Work request:
Retrieve each line that contains the word "habs" from the entries below.

☆ ☆ ☆

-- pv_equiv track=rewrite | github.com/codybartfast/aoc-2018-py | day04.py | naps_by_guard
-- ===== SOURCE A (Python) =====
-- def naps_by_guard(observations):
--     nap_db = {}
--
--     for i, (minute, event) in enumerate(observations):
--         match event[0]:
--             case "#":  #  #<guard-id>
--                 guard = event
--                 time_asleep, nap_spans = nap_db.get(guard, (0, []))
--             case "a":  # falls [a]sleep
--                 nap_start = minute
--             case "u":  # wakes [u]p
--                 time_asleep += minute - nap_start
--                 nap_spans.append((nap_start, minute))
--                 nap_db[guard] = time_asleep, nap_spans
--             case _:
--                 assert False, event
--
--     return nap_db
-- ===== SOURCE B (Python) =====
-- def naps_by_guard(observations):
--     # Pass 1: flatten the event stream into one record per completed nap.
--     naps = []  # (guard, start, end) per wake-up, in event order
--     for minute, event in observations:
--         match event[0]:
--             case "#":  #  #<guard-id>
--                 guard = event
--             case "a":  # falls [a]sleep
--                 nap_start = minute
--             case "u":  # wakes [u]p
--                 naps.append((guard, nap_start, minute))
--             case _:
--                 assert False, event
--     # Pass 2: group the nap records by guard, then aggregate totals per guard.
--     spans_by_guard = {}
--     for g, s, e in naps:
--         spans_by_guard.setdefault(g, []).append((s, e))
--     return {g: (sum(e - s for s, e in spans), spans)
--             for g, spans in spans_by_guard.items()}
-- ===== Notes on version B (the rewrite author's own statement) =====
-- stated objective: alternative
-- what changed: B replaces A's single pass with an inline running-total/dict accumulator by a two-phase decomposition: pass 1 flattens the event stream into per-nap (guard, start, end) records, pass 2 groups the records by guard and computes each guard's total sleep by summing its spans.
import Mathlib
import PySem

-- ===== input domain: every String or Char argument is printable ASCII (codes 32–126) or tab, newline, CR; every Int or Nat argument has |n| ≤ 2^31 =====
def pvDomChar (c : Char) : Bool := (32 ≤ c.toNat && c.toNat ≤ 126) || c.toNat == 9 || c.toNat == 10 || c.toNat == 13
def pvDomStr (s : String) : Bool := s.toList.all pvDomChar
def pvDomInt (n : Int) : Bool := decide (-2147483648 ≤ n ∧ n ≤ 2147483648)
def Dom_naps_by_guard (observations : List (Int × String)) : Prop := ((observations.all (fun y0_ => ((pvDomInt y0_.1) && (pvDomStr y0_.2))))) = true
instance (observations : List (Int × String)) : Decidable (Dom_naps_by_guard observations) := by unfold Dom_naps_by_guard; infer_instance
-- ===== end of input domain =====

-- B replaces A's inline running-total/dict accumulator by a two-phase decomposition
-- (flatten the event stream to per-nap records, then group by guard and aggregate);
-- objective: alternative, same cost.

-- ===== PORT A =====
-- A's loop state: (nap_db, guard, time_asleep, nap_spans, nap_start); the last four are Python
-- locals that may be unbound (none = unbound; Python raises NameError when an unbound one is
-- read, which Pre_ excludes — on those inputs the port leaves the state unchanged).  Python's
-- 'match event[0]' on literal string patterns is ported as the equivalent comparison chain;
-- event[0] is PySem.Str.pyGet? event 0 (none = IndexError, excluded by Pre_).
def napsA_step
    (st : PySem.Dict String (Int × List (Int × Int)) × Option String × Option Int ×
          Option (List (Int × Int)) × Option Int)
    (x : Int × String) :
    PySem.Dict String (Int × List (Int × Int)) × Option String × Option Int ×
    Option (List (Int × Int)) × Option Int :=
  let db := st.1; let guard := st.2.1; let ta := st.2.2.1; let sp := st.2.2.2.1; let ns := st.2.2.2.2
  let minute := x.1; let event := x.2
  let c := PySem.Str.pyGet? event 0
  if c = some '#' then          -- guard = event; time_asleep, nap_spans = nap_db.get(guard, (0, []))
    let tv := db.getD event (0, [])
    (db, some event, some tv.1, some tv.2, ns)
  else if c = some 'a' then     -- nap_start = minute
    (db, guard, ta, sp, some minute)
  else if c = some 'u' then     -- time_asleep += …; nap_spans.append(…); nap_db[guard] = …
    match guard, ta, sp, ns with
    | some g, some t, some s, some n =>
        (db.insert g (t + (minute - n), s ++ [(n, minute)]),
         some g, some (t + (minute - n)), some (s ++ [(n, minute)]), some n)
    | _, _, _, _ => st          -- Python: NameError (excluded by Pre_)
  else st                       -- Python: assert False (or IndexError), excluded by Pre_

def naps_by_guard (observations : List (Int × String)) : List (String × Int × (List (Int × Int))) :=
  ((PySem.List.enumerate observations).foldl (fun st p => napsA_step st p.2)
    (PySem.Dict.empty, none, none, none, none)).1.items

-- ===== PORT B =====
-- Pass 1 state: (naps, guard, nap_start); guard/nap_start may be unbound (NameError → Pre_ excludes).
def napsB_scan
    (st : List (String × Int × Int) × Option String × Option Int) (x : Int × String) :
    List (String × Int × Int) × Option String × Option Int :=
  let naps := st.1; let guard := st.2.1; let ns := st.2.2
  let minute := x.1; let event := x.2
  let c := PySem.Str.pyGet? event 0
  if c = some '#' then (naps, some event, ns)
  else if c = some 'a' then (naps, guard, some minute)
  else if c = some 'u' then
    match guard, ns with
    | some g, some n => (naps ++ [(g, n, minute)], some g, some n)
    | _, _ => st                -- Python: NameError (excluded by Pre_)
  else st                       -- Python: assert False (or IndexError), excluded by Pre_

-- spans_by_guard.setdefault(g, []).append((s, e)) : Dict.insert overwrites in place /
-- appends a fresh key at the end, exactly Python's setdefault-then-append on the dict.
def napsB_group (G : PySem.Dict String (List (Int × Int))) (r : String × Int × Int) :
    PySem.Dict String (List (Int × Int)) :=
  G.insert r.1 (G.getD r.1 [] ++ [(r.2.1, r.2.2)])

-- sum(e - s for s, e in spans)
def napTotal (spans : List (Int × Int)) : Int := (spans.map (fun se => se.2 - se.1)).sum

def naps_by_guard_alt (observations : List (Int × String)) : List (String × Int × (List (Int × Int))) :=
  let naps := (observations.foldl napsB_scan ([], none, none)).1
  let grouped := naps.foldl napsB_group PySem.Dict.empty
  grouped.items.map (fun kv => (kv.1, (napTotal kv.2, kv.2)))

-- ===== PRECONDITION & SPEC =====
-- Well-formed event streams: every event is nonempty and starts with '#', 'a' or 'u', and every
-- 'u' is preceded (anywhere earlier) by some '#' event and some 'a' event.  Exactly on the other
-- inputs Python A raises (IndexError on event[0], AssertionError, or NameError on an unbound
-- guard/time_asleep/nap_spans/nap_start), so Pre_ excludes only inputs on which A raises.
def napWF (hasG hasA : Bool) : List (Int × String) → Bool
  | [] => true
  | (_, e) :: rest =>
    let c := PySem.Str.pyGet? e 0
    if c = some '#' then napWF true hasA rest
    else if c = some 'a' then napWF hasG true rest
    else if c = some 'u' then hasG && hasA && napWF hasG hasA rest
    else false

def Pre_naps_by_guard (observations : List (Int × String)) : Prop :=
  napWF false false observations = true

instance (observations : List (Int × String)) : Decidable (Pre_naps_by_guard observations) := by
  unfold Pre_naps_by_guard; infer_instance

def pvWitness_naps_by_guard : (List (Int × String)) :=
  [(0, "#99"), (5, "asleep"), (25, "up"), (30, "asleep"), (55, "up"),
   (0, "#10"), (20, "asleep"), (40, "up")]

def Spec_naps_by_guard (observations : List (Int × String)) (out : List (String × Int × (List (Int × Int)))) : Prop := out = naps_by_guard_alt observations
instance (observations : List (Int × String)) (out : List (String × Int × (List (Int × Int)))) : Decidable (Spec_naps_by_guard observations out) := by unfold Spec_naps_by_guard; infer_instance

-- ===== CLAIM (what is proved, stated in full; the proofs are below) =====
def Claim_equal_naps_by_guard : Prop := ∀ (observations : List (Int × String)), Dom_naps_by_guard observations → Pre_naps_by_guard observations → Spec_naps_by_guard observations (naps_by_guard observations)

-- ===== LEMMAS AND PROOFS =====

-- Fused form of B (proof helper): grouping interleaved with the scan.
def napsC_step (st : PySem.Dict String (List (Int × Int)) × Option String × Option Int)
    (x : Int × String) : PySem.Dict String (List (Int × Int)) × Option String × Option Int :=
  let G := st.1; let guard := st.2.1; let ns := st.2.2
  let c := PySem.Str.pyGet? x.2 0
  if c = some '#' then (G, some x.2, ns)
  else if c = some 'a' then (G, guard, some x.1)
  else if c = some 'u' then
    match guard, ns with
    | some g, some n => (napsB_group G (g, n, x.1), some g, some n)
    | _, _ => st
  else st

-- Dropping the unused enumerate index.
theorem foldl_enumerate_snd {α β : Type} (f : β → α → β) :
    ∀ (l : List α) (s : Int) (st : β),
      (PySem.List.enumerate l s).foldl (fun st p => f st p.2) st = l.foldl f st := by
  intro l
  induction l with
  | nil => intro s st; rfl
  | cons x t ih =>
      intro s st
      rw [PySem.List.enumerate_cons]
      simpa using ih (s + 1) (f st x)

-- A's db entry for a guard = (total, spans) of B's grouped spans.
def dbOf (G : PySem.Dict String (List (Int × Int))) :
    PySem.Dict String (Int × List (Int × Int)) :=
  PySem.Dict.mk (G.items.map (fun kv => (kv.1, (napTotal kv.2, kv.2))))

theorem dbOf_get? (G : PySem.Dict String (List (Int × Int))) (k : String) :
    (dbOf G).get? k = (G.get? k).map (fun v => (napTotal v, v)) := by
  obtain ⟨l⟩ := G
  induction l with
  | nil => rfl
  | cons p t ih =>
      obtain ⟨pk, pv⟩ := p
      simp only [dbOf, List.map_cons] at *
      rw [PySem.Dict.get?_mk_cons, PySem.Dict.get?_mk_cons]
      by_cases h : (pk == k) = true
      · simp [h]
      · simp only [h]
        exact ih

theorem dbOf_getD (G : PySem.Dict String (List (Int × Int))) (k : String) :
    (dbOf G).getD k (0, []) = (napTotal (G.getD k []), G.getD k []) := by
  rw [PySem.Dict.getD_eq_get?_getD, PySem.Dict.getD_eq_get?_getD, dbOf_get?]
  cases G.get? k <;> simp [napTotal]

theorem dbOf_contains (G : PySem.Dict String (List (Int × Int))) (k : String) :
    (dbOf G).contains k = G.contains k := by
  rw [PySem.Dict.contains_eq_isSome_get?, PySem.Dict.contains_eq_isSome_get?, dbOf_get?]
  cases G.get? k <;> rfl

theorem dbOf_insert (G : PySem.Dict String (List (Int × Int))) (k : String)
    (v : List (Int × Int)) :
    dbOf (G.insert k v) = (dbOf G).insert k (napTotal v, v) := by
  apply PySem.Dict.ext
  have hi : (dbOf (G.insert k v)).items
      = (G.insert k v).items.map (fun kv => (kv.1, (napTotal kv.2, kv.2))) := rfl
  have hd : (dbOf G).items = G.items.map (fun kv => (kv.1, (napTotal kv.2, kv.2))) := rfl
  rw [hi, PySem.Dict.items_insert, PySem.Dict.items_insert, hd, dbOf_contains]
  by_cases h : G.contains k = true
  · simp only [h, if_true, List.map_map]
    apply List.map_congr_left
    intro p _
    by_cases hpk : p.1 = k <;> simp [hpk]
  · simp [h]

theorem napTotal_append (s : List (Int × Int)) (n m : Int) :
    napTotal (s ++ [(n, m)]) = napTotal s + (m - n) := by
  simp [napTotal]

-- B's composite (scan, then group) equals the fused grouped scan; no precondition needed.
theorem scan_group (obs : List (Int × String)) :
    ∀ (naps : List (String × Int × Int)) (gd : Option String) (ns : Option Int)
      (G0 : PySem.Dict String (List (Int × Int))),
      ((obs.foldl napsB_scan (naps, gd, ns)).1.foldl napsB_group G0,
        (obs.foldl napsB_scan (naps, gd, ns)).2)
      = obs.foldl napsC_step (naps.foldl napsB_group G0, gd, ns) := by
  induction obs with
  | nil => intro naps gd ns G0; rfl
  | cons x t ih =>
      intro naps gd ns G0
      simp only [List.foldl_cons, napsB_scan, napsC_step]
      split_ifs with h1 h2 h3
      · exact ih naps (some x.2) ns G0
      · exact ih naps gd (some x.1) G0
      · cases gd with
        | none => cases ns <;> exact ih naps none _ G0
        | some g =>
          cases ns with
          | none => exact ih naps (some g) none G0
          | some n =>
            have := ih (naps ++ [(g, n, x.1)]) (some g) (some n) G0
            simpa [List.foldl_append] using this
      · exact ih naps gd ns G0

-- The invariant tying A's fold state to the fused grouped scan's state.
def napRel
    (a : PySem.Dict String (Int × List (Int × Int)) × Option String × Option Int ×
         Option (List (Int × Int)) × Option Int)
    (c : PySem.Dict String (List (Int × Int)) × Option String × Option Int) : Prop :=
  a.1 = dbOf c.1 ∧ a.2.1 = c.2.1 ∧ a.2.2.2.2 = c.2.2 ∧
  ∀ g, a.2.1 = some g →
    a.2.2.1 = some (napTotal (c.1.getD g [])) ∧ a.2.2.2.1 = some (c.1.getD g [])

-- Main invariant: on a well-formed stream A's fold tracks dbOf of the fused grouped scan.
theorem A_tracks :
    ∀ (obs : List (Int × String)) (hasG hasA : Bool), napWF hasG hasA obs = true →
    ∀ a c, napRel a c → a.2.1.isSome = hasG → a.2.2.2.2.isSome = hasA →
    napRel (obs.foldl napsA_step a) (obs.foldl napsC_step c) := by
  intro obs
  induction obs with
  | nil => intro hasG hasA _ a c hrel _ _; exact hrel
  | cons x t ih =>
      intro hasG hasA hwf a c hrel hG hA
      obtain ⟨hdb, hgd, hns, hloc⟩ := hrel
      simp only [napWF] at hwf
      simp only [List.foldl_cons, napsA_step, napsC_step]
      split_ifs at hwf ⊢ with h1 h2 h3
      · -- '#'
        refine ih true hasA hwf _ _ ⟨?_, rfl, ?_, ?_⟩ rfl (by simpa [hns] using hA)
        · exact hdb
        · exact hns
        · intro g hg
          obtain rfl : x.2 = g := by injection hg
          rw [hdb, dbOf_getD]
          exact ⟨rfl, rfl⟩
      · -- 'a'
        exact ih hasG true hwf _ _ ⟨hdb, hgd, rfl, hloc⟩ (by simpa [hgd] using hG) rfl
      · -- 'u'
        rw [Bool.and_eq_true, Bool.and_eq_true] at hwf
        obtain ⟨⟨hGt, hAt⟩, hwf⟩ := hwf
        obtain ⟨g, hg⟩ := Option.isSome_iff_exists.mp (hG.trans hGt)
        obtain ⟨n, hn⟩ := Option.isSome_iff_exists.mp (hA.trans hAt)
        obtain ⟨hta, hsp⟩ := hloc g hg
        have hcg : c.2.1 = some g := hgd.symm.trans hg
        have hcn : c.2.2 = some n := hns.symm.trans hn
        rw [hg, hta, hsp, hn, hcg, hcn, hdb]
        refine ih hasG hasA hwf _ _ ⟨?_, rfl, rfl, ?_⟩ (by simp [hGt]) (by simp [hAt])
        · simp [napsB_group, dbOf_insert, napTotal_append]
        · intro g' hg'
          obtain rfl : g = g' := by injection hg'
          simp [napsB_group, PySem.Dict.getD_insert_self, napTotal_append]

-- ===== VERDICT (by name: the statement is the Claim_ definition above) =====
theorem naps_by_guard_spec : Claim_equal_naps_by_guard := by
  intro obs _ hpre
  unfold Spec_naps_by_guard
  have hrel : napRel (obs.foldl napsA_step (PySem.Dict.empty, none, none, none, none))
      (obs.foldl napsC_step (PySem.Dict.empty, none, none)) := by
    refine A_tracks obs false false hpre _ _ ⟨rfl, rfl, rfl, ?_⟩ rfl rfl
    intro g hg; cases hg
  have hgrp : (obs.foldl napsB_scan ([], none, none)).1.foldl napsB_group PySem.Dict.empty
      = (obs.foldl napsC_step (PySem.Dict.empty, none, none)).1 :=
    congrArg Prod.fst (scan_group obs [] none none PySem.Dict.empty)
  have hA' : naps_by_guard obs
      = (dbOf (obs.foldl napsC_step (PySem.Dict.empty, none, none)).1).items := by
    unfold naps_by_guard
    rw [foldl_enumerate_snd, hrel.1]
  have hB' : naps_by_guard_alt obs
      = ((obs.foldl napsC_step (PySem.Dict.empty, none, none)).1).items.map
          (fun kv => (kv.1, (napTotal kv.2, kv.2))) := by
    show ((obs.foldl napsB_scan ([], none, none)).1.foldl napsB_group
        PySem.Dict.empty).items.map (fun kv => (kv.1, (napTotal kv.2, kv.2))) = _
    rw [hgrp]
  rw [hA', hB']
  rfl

☆ ☆ ☆

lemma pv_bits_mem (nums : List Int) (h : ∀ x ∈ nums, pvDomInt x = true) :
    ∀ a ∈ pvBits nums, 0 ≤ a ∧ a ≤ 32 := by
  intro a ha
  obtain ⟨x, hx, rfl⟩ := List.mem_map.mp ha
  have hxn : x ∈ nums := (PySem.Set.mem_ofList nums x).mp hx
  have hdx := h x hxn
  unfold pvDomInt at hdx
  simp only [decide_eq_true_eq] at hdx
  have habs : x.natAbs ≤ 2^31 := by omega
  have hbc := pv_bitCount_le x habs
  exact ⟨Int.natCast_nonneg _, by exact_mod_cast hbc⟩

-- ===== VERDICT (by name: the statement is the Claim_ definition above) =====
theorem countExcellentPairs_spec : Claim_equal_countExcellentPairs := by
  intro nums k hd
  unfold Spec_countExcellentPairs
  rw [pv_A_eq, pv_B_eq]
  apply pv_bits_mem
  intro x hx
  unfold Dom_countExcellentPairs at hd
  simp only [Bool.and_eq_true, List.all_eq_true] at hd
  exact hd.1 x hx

☆ ☆ ☆

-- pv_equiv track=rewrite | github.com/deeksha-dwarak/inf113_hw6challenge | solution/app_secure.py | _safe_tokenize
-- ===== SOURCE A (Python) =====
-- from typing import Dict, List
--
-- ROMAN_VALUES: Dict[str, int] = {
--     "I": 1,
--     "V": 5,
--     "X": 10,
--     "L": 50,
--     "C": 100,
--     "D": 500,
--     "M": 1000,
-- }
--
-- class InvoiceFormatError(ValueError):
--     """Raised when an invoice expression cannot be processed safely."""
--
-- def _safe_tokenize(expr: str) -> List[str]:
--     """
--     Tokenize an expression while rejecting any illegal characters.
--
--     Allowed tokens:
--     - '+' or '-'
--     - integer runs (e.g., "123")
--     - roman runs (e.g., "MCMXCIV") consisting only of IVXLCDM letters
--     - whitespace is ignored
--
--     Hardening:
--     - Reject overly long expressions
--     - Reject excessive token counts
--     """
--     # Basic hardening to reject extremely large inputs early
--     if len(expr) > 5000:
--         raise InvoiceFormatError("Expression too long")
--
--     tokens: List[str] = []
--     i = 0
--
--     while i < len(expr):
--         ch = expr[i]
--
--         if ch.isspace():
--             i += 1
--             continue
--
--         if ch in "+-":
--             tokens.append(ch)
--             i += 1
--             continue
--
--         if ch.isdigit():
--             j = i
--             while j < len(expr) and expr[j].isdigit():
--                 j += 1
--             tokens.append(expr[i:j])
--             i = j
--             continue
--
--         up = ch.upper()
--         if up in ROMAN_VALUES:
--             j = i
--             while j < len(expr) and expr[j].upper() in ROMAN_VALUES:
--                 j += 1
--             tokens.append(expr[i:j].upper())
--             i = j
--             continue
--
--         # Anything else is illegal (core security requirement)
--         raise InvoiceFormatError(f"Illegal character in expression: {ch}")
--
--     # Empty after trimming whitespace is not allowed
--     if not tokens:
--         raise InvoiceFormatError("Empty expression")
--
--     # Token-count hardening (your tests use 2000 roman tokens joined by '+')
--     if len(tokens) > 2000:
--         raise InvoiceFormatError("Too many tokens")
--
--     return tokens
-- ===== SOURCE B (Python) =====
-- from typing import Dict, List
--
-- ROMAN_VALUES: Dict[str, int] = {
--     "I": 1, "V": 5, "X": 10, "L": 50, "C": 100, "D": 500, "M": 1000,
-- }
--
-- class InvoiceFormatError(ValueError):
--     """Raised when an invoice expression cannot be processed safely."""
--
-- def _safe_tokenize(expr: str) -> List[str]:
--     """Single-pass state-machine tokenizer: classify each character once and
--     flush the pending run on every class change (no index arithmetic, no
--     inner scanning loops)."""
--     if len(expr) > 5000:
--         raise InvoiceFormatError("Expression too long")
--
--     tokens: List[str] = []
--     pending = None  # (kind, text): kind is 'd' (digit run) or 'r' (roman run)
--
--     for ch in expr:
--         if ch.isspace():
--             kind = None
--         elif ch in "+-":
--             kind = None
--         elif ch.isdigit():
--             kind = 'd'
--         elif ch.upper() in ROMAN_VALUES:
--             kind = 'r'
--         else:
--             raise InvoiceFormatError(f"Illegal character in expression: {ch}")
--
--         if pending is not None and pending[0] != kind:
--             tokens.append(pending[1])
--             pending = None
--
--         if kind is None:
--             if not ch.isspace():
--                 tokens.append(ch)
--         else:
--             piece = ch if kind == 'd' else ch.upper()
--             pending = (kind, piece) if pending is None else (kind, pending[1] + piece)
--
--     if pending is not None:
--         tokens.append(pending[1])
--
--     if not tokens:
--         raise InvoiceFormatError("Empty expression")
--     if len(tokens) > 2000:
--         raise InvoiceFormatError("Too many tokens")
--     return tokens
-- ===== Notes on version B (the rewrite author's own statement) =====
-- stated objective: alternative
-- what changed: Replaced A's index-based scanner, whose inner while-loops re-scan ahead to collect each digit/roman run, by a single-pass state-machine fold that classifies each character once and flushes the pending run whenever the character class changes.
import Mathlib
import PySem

☆ ☆ ☆

Answer section:
  have habs : x.natAbs ≤ 2^31 := by omega
  have hbc := pv_bitCount_le x habs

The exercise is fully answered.